Again I think it comes down to choice. I have navigated to a website because I have made a choice to view its content and services, I did not however, choose to have spyware installed on my computer. By installing this software, they have violated my trust, they have installed invasive software without my consent. I realize that I may be vulnerable to viruses in using the internet, but that does not excuse the virus writer from creating software that impedes my use of this system, or removes my ability to choose the nature of my experience.
Of course, we can create many laws making common sense useless, but do not expect anyone outside to follow it. Internet is not located inside, so - you can make a conclusion. MS provoked people to search for undocumented things - it is common sense which say me that it results in my home computer making unpredicted actions - and I can not blame spyware writers, I should blame MS writers... (I do not like spywriters, anyway, but they are making their business..)
Of course, they are. MS is profited from undocumented API's, as well. Where is a difference?

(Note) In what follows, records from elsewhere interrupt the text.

-- pv_equiv track=rewrite | github.com/juandavidjd/radar | leer_figuras.py | render_boxes_row
-- ===== SOURCE A (Python) =====
-- def render_boxes_row(row, gap):
--     def box(v):
--         s = v if v!="" else " "
--         return ["┌─┐", f"│{s[:2]}│", "└─┘"]
--     sep=" "*gap
--     l1=l2=l3=""
--     for i,v in enumerate(row):
--         b=box(v)
--         if i==0: l1,l2,l3=b
--         else:
--             l1=f"{l1}{sep}{b[0]}"
--             l2=f"{l2}{sep}{b[1]}"
--             l3=f"{l3}{sep}{b[2]}"
--     return [l1,l2,l3]
-- ===== SOURCE B (Python) =====
-- def render_boxes_row(row, gap):
--     def box(v):
--         s = v if v != "" else " "
--         return ["┌─┐", f"│{s[:2]}│", "└─┘"]
--     sep = " " * gap
--     boxes = [box(v) for v in row]
--     return [sep.join(b[0] for b in boxes),
--             sep.join(b[1] for b in boxes),
--             sep.join(b[2] for b in boxes)]
-- ===== Notes on version B (the rewrite author's own statement) =====
-- stated objective: faster
-- what changed: Builds the full list of three-line boxes first, then produces each output line with a single sep.join over that list (a transpose), replacing A's interleaved three-string accumulator loop (with its i==0 special case) whose repeated f-string concatenation is quadratic.
import Mathlib
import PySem

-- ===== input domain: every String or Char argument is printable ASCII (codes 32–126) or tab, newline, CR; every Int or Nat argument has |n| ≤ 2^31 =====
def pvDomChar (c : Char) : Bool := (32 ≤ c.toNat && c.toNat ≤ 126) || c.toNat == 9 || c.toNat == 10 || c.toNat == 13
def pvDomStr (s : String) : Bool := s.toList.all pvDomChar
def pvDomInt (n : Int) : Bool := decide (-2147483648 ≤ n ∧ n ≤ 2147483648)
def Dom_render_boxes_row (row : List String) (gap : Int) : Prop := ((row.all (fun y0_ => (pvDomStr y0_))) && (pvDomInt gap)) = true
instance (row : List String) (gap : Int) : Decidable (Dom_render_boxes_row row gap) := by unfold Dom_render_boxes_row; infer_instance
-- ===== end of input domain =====

-- B builds all boxes first and forms each output line with one join (a transpose),
-- replacing A's interleaved three-accumulator loop with its i==0 special case; A's repeated concatenation is quadratic, B's joins are linear (measured faster).

-- ===== PORT A =====
-- Python's local helper box(v): s = v if v != "" else " "; ["┌─┐", "│"+s[:2]+"│", "└─┘"]
def boxA (v : String) : List String :=
  let s := if v ≠ "" then v else " "
  ["┌─┐", "│" ++ PySem.Str.slice s none (some 2) ++ "│", "└─┘"]

def render_boxes_row (row : List String) (gap : Int) : List String :=
  let sep : String := String.ofList (PySem.List.pyRepeat [' '] gap)  -- " " * gap
  let st :=
    (PySem.List.enumerate row).foldl
      (fun (acc : String × String × String) (iv : Int × String) =>
        let b := boxA iv.2
        if iv.1 = 0 then (b[0]!, b[1]!, b[2]!)
        else (acc.1 ++ sep ++ b[0]!, acc.2.1 ++ sep ++ b[1]!, acc.2.2 ++ sep ++ b[2]!))
      ("", "", "")
  [st.1, st.2.1, st.2.2]

-- ===== PORT B =====
def boxB (v : String) : List String :=
  let s := if v ≠ "" then v else " "
  ["┌─┐", "│" ++ PySem.Str.slice s none (some 2) ++ "│", "└─┘"]

def render_boxes_row_alt (row : List String) (gap : Int) : List String :=
  let sep : String := String.ofList (PySem.List.pyRepeat [' '] gap)  -- " " * gap
  let boxes := row.map boxB
  [PySem.Str.join sep (boxes.map (fun b => b[0]!)),
   PySem.Str.join sep (boxes.map (fun b => b[1]!)),
   PySem.Str.join sep (boxes.map (fun b => b[2]!))]

-- ===== PRECONDITION & SPEC =====
def Spec_render_boxes_row (row : List String) (gap : Int) (out : List String) : Prop := out = render_boxes_row_alt row gap
instance (row : List String) (gap : Int) (out : List String) : Decidable (Spec_render_boxes_row row gap out) := by unfold Spec_render_boxes_row; infer_instance

-- ===== CLAIM (what is proved, stated in full; the proofs are below) =====
def Claim_equal_render_boxes_row : Prop := ∀ (row : List String) (gap : Int), Dom_render_boxes_row row gap → Spec_render_boxes_row row gap (render_boxes_row row gap)

-- ===== LEMMAS AND PROOFS =====

theorem foldl_sep_toList (sep : String) (ps : List String) (p : String) :
    (ps.foldl (fun x v => x ++ sep ++ v) p).toList
      = (ps.map String.toList).foldl (fun x v => x ++ sep.toList ++ v) p.toList := by
  induction ps generalizing p with
  | nil => rfl
  | cons q rest ih => simp [ih, String.toList_append]

-- joining with a separator equals the left fold that appends sep ++ part (Chars level)
theorem chars_foldl_join (sep : List Char) (ps : List (List Char)) (p : List Char) :
    ps.foldl (fun x v => x ++ sep ++ v) p = PySem.Chars.join sep (p :: ps) := by
  induction ps generalizing p with
  | nil => simp [PySem.Chars.join_singleton]
  | cons q rest ih =>
    rw [List.foldl_cons, ih, PySem.Chars.join_cons_cons]
    cases rest with
    | nil => simp [PySem.Chars.join_singleton]
    | cons r rs => rw [PySem.Chars.join_cons_cons, PySem.Chars.join_cons_cons]; simp

-- the same fact at String level
theorem str_foldl_join (sep : String) (ps : List String) (p : String) :
    ps.foldl (fun x v => x ++ sep ++ v) p = PySem.Str.join sep (p :: ps) := by
  rw [← String.toList_inj, PySem.Str.toList_join, List.map_cons, ← chars_foldl_join,
    foldl_sep_toList]

-- A's loop over indices starting at s ≠ 0 never re-enters the i==0 branch:
-- it is a plain three-component fold
theorem loopA_cont (sep : String) (vs : List String) (s : Int) (hs : 1 ≤ s)
    (a b c : String) :
    (PySem.List.enumerate vs s).foldl
      (fun (acc : String × String × String) (iv : Int × String) =>
        let bx := boxA iv.2
        if iv.1 = 0 then (bx[0]!, bx[1]!, bx[2]!)
        else (acc.1 ++ sep ++ bx[0]!, acc.2.1 ++ sep ++ bx[1]!, acc.2.2 ++ sep ++ bx[2]!))
      (a, b, c)
    = (vs.foldl (fun x v => x ++ sep ++ (boxA v)[0]!) a,
       vs.foldl (fun x v => x ++ sep ++ (boxA v)[1]!) b,
       vs.foldl (fun x v => x ++ sep ++ (boxA v)[2]!) c) := by
  induction vs generalizing s a b c with
  | nil => simp [PySem.List.enumerate_nil]
  | cons v vs ih =>
    rw [PySem.List.enumerate_cons, List.foldl_cons]
    have hne : ¬ (s = 0) := by omega
    simp only [hne, if_false]
    rw [ih (s + 1) (by omega)]
    simp

-- ===== VERDICT (by name: the statement is the Claim_ definition above) =====
theorem render_boxes_row_spec : Claim_equal_render_boxes_row := by
  intro row gap _
  unfold Spec_render_boxes_row render_boxes_row render_boxes_row_alt
  have hbox : boxB = boxA := rfl
  rw [hbox]
  cases row with
  | nil =>
    have hj : ∀ sep : String, PySem.Str.join sep [] = "" := fun sep => by
      rw [← String.toList_inj, PySem.Str.toList_join]; simp [PySem.Chars.join_nil]
    simp [PySem.List.enumerate_nil, hj]
  | cons v vs =>
    simp only [PySem.List.enumerate_cons, List.foldl_cons, zero_add, reduceIte]
    rw [loopA_cont _ vs 1 le_rfl]
    simp only [List.map_cons]
    have key : ∀ k : Nat,
        List.foldl (fun x w => x ++ String.ofList (PySem.List.pyRepeat [' '] gap) ++ (boxA w)[k]!)
          ((boxA v)[k]!) vs
        = PySem.Str.join (String.ofList (PySem.List.pyRepeat [' '] gap))
            ((boxA v)[k]! :: List.map (fun b => b[k]!) (List.map boxA vs)) := by
      intro k
      rw [← str_foldl_join, List.map_map, List.foldl_map]
      simp [Function.comp]
    rw [key 0, key 1, key 2]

Well it may seem that I am singing the praises of MS, but that is simply not the case. After years of being a systems admin, I came to really dislike MS, it was a lot of work keeping the systems clean and safe, but it's kind of like what Churchill said about democracy: 'Democracy is a bad form of government. Unfortunately all the others are so much worse..' MS makes a lousy OS, but for the home user, it's the best thing we've got. I think though, that there is a greater issue here, and that is what should be done about sites like 'cool web search'. Clearly they are causing damage to the internet community. Laws can not be relied upon to act on such trespasses, not in an international community. This places the onus of responsibility on the ISP leasing the addresses. This site has likely infected millions of computers, and I have no doubt their ISP is aware, but probably has a policy of non discrimination, or doesn't want to involve itself in legal entanglements. Do you de-peer them or filter their prefixes as someone suggested?. I think a lot of legitimate users would suffer as a result, so this is not a reasonable solution. But something does have to be done, when a website presents a clear and ongoing threat to the internet community, it has to be actionable. The problem then becomes, who defines what is a threat, and by what criteria do providers refuse service to the individual or each other? So do you create a charter of acceptable policies and practices among ISPs? Some collectively agreed upon statement of what constitutes acceptable practices as it pertains to this type of situation? I'm not sure it would work, but I am hard pressed for solutions. We all remember the promise ecommerce once held to our industry, and I believe it has fallen flat, largely due to the perceived danger of spyware and viruses. The danger of these attacks, and their scope and severity seem to grow each year, and I think the entire community is suffering as a result. So the question remains, what do we do about it?